The latter functionality was then implemented in cpu_status_write()
[hw/acpi/cpu_hotplug.c], in patch#8.
Unfortunately, all DWORD accesses depended on a dormant bug: the one
introduced in earlier commit a014ed07bd5a ("memory: accept mismatching
sizes in memory_region_access_valid", 2013-05-29); first released in
v1.6.0. Due to commit a014ed07bd5a, the DWORD accesses to the *legacy*
CPU hotplug register block would work in spite of the above series *not*
relaxing "valid.max_access_size = 1" in "hw/acpi/cpu_hotplug.c":
Later, in commits e6d0c3ce6895 ("acpi: cpuhp: introduce 'Command data 2'
field", 2020-01-22) and ae340aa3d256 ("acpi: cpuhp: spec: add typical
usecases", 2020-01-22), first released in v5.0.0, the modern CPU hotplug
interface (including the documentation) was extended with another DWORD
*read* access, namely to the "Command data 2" register, which would be
important for the guest to confirm whether it managed to switch the
register block from legacy to modern.
This functionality too silently depended on the bug from commit a014ed07bd5a.

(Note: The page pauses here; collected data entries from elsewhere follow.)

-- pv_equiv track=rewrite | github.com/Roha-Lee/Algorithm-Study | Programmers/42895.py | solution
-- ===== SOURCE A (Python) =====
-- def solution(N, number):
--     DP = [set() for _ in range(9)]
--     for i in range(1, 9):
--         DP[i].add(int(str(N) * i))
--         for j in range(1, i):
--             for num1 in list(DP[i-j]):
--                 for num2 in list(DP[j]):
--                     DP[i].add(num1 + num2)
--                     DP[i].add(num1 - num2)
--                     DP[i].add(num1 * num2)
--                     if num2: DP[i].add(num1 // num2)
--         if number in DP[i]: return i
--     return -1
-- ===== SOURCE B (Python) =====
-- # Memoized recursive decomposition: reachable(N, c) = set of values expressible
-- # with exactly c copies of N; cached globally, driver just probes levels 1..8.
-- _memo = {}
--
-- def _reachable(N, c):
--     key = (N, c)
--     if key in _memo:
--         return _memo[key]
--     s = {int(str(N) * c)}
--     for j in range(1, c):
--         for a in _reachable(N, c - j):
--             for b in _reachable(N, j):
--                 s.add(a + b)
--                 s.add(a - b)
--                 s.add(a * b)
--                 if b:
--                     s.add(a // b)
--     _memo[key] = s
--     return s
--
-- def solution(N, number):
--     for i in range(1, 9):
--         if number in _reachable(N, i):
--             return i
--     return -1
-- ===== Notes on version B (the rewrite author's own statement) =====
-- stated objective: alternative
-- what changed: A fills a 9-slot DP array of sets inside one loop nest; B is a memoized recursive helper reachable(N, c) that builds the set for exactly c copies on demand from recursive calls on the partitions, with a global cache, and a driver that only probes levels 1..8.
import Mathlib
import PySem

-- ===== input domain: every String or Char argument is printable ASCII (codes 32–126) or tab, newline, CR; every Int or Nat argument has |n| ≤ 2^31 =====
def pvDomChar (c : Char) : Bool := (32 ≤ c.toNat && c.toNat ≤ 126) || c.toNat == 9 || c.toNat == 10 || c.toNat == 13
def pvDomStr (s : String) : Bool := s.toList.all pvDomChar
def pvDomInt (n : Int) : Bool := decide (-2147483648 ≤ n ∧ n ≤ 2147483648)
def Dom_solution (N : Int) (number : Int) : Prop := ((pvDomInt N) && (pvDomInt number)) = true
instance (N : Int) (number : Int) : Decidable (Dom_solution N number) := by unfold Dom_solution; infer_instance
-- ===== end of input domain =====

-- B replaces A's 9-slot DP-array loop nest by a memoized recursive level function; same values, no speed claim.
-- Return-value equivalence only; neither program mutates its arguments.

-- ===== PORT A =====

-- int(str(N) * i); the `.getD 0` branch is unreachable inside Pre_ (parse fails only for N < 0, i ≥ 2)
def pvRep (N : Int) (i : Nat) : Int :=
  (PySem.Int.ofChars? (List.flatten (List.replicate i (PySem.Int.toChars N)))).getD 0

-- the body of A's `for i in range(1, 9)` loop with early return, DP the 9-slot list of sets
def solA_go (N : Int) (number : Int) : List (Std.HashSet Int) → List Int → Int
  | _, [] => -1
  | DP, i :: rest =>
      let i' := i.toNat
      let si := (DP.getD i' ∅).insert (pvRep N i')
      let si := (PySem.List.pyRange 1 i 1).foldl (fun s j =>
        ((DP.getD (i' - j.toNat) ∅ : Std.HashSet Int).toList).foldl (fun s num1 =>
          ((DP.getD j.toNat ∅ : Std.HashSet Int).toList).foldl (fun s num2 =>
            let s := s.insert (num1 + num2)
            let s := s.insert (num1 - num2)
            let s := s.insert (num1 * num2)
            if num2 ≠ 0 then s.insert (PySem.Int.floordiv num1 num2) else s) s) s) si
      if si.contains number then i else solA_go N number (DP.set i' si) rest

def solution (N : Int) (number : Int) : Int :=
  solA_go N number (List.replicate 9 (∅ : Std.HashSet Int)) (PySem.List.pyRange 1 9 1)

-- ===== PORT B =====

-- B's memo cache, materialised: `reachAux N c` is the list [reachable(N,1), …, reachable(N,c)];
-- the recursion order and every set operation follow _reachable in Source B.
-- Python's `set` state is ported as Std.HashSet (exact for add and membership; the result
-- depends only on set membership, never on iteration order).
def reachAux (N : Int) : Nat → List (Std.HashSet Int)
  | 0 => []
  | c + 1 =>
      let prev := reachAux N c
      let s := (∅ : Std.HashSet Int).insert (pvRep N (c + 1))
      let s := (PySem.List.pyRange 1 ((c + 1 : Nat) : Int) 1).foldl (fun s j =>
        ((prev.getD (c - j.toNat) ∅ : Std.HashSet Int).toList).foldl (fun s a =>
          ((prev.getD (j.toNat - 1) ∅ : Std.HashSet Int).toList).foldl (fun s b =>
            let s := s.insert (a + b)
            let s := s.insert (a - b)
            let s := s.insert (a * b)
            if b ≠ 0 then s.insert (PySem.Int.floordiv a b) else s) s) s) s
      prev ++ [s]

-- reachable(N, c)
def pvLevel (N : Int) (c : Nat) : Std.HashSet Int :=
  (reachAux N c).getD (c - 1) (∅ : Std.HashSet Int)

-- the driver's `for i in range(1, 9)` loop
def solB_go (N : Int) (number : Int) : List Int → Int
  | [] => -1
  | i :: rest => if (pvLevel N i.toNat).contains number then i else solB_go N number rest

def solution_alt (N : Int) (number : Int) : Int :=
  solB_go N number (PySem.List.pyRange 1 9 1)

-- ===== PRECONDITION & SPEC =====

-- Pre_ excludes exactly the inputs where A raises: for N < 0 with number ≠ N, int(str(N)*2)
-- parses '-d-d' and raises ValueError (with number = N both programs return 1 before that point).
def Pre_solution (N : Int) (number : Int) : Prop := 0 ≤ N ∨ number = N
instance (N : Int) (number : Int) : Decidable (Pre_solution N number) := by unfold Pre_solution; infer_instance

def pvWitness_solution : Int × Int := (5, 12)

def Spec_solution (N : Int) (number : Int) (out : Int) : Prop := out = solution_alt N number
instance (N : Int) (number : Int) (out : Int) : Decidable (Spec_solution N number out) := by unfold Spec_solution; infer_instance

-- ===== CLAIM (what is proved, stated in full; the proofs are below) =====
def Claim_equal_solution : Prop := ∀ (N : Int) (number : Int), Dom_solution N number → Pre_solution N number → Spec_solution N number (solution N number)

-- ===== LEMMAS AND PROOFS =====

theorem reachAux_length (N : Int) (c : Nat) : (reachAux N c).length = c := by
  induction c with
  | zero => rfl
  | succ c ih => simp [reachAux, ih]

theorem getD_reachAux (N : Int) (c k : Nat) (h : k < c) :
    (reachAux N c).getD k (∅ : Std.HashSet Int) = pvLevel N (k + 1) := by
  induction c with
  | zero => omega
  | succ c ih =>
      rcases Nat.lt_succ_iff_lt_or_eq.mp h with h' | h'
      · rw [← ih h']
        show (reachAux N (c+1)).getD k _ = _
        simp only [reachAux]
        rw [List.getD_eq_getElem?_getD, List.getD_eq_getElem?_getD,
            List.getElem?_append_left (by simpa [reachAux_length] using h')]
      · subst h'
        simp [pvLevel]

-- A's DP list after the levels 1..i-1 have been filled
def pvInv (N : Int) (DP : List (Std.HashSet Int)) (i : Nat) : Prop :=
  DP.length = 9 ∧ ∀ k : Nat, DP.getD k (∅ : Std.HashSet Int) =
    if 1 ≤ k ∧ k < i then pvLevel N k else (∅ : Std.HashSet Int)

-- the set A builds at step i = c+1 is B's level c+1
theorem stepA_eq_level (N : Int) (c : Nat) (DP : List (Std.HashSet Int))
    (hInv : pvInv N DP (c + 1)) :
    ((PySem.List.pyRange 1 ((c + 1 : Nat) : Int) 1).foldl (fun s j =>
        ((DP.getD ((c + 1) - j.toNat) ∅ : Std.HashSet Int).toList).foldl (fun s num1 =>
          ((DP.getD j.toNat ∅ : Std.HashSet Int).toList).foldl (fun s num2 =>
            let s := s.insert (num1 + num2)
            let s := s.insert (num1 - num2)
            let s := s.insert (num1 * num2)
            if num2 ≠ 0 then s.insert (PySem.Int.floordiv num1 num2) else s) s) s)
        ((DP.getD (c + 1) (∅ : Std.HashSet Int)).insert (pvRep N (c + 1))))
      = pvLevel N (c + 1) := by
  obtain ⟨hlen, hDP⟩ := hInv
  have hbase : (DP.getD (c + 1) (∅ : Std.HashSet Int)).insert (pvRep N (c + 1))
      = (∅ : Std.HashSet Int).insert (pvRep N (c + 1)) := by
    rw [hDP (c + 1), if_neg (by omega)]
  have hlevel : pvLevel N (c + 1) = (reachAux N (c + 1)).getD c (∅ : Std.HashSet Int) := rfl
  rw [hbase, hlevel]
  show _ = (reachAux N (c+1)).getD c _
  conv_rhs => rw [reachAux]
  rw [List.getD_eq_getElem?_getD]
  rw [List.getElem?_append_right (by simp [reachAux_length])]
  simp only [reachAux_length, Nat.sub_self, List.getElem?_cons_zero, Option.getD_some]
  apply PySem.List.foldl_congr_mem
  intro s j hj
  have hj' := (PySem.List.mem_pyRange_one).mp hj
  have h1 : 1 ≤ j.toNat := by omega
  have h2 : j.toNat ≤ c := by omega
  have e1 : DP.getD ((c + 1) - j.toNat) (∅ : Std.HashSet Int)
      = (reachAux N c).getD (c - j.toNat) (∅ : Std.HashSet Int) := by
    rw [hDP, getD_reachAux N c (c - j.toNat) (by omega)]
    have : c - j.toNat + 1 = (c + 1) - j.toNat := by omega
    rw [this]
    simp only [if_pos (by omega : 1 ≤ (c+1) - j.toNat ∧ (c+1) - j.toNat < c + 1)]
  have e2 : DP.getD j.toNat (∅ : Std.HashSet Int)
      = (reachAux N c).getD (j.toNat - 1) (∅ : Std.HashSet Int) := by
    rw [hDP, getD_reachAux N c (j.toNat - 1) (by omega)]
    have : j.toNat - 1 + 1 = j.toNat := by omega
    rw [this]
    simp only [if_pos (by omega : 1 ≤ j.toNat ∧ j.toNat < c + 1)]
  rw [e1, e2]

theorem go_eq (N number : Int) : ∀ (n c : Nat), c + n = 8 →
    ∀ DP : List (Std.HashSet Int), pvInv N DP (c + 1) →
    solA_go N number DP (PySem.List.pyRange ((c + 1 : Nat) : Int) 9 1)
      = solB_go N number (PySem.List.pyRange ((c + 1 : Nat) : Int) 9 1) := by
  intro n
  induction n with
  | zero =>
      intro c hc DP _
      have h9 : ((c + 1 : Nat) : Int) = 9 := by omega
      rw [h9]
      rfl
  | succ n ih =>
      intro c hc DP hInv
      have hcons : PySem.List.pyRange ((c + 1 : Nat) : Int) 9 1
          = ((c + 1 : Nat) : Int) :: PySem.List.pyRange (((c + 1 : Nat) : Int) + 1) 9 1 :=
        PySem.List.pyRange_one_cons (by omega)
      rw [hcons]
      show (let i' := ((c + 1 : Nat) : Int).toNat
            let si := (DP.getD i' ∅).insert (pvRep N i')
            let si := (PySem.List.pyRange 1 ((c + 1 : Nat) : Int) 1).foldl _ si
            if si.contains number then ((c + 1 : Nat) : Int)
            else solA_go N number (DP.set i' si) (PySem.List.pyRange (((c + 1 : Nat) : Int) + 1) 9 1)) = _
      have hi' : ((c + 1 : Nat) : Int).toNat = c + 1 := by omega
      simp only [hi']
      rw [stepA_eq_level N c DP hInv]
      show (if (pvLevel N (c + 1)).contains number then _ else _) = _
      rw [solB_go]
      simp only [hi']
      by_cases hmem : (pvLevel N (c + 1)).contains number
      · simp [hmem]
      · simp only [if_neg hmem]
        have hnext : (((c + 1 : Nat) : Int) + 1) = ((c + 2 : Nat) : Int) := by omega
        rw [hnext]
        apply ih (c + 1) (by omega)
        obtain ⟨hlen, hDP⟩ := hInv
        refine ⟨by simpa using hlen, ?_⟩
        intro k
        rw [List.getD_eq_getElem?_getD, List.getElem?_set]
        by_cases hk : c + 1 = k
        · subst hk
          rw [if_pos rfl, if_pos (by omega : c + 1 < DP.length)]
          rw [← stepA_eq_level N c DP ⟨hlen, hDP⟩]
          rw [if_pos (by omega : 1 ≤ c + 1 ∧ c + 1 < c + 2)]
          rfl
        · rw [if_neg hk, ← List.getD_eq_getElem?_getD]
          rw [hDP k]
          by_cases hk1 : 1 ≤ k ∧ k < c + 1
          · rw [if_pos hk1, if_pos (by omega)]
          · rw [if_neg hk1, if_neg (by omega)]

-- ===== VERDICT (by name: the statement is the Claim_ definition above) =====
theorem solution_spec : Claim_equal_solution := by
  intro N number _ _
  show solution N number = solution_alt N number
  have h0 : pvInv N (List.replicate 9 (∅ : Std.HashSet Int)) 1 := by
    refine ⟨by simp, ?_⟩
    intro k
    rw [List.getD_eq_getElem?_getD]
    rcases lt_or_ge k 9 with hk | hk
    · rw [List.getElem?_replicate, if_pos (by simpa using hk), if_neg (by omega)]
      rfl
    · rw [List.getElem?_eq_none (by simpa using hk), if_neg (by omega)]
      rfl
  have := go_eq N number 8 0 rfl (List.replicate 9 (∅ : Std.HashSet Int)) h0
  simpa [solution, solution_alt] using this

In commit 5d971f9e6725 ('memory: Revert "memory: accept mismatching sizes
in memory_region_access_valid"', 2020-06-26), first released in v5.1.0,
the bug from commit a014ed07bd5a was fixed (the commit was reverted).
That swiftly exposed the bug in "AcpiCpuHotplug_ops", still present from
the v2.7.0 series quoted at the top -- namely the fact that
"valid.max_access_size = 1" didn't match what the guest was supposed to
do, according to the spec ("docs/specs/acpi_cpu_hotplug.txt").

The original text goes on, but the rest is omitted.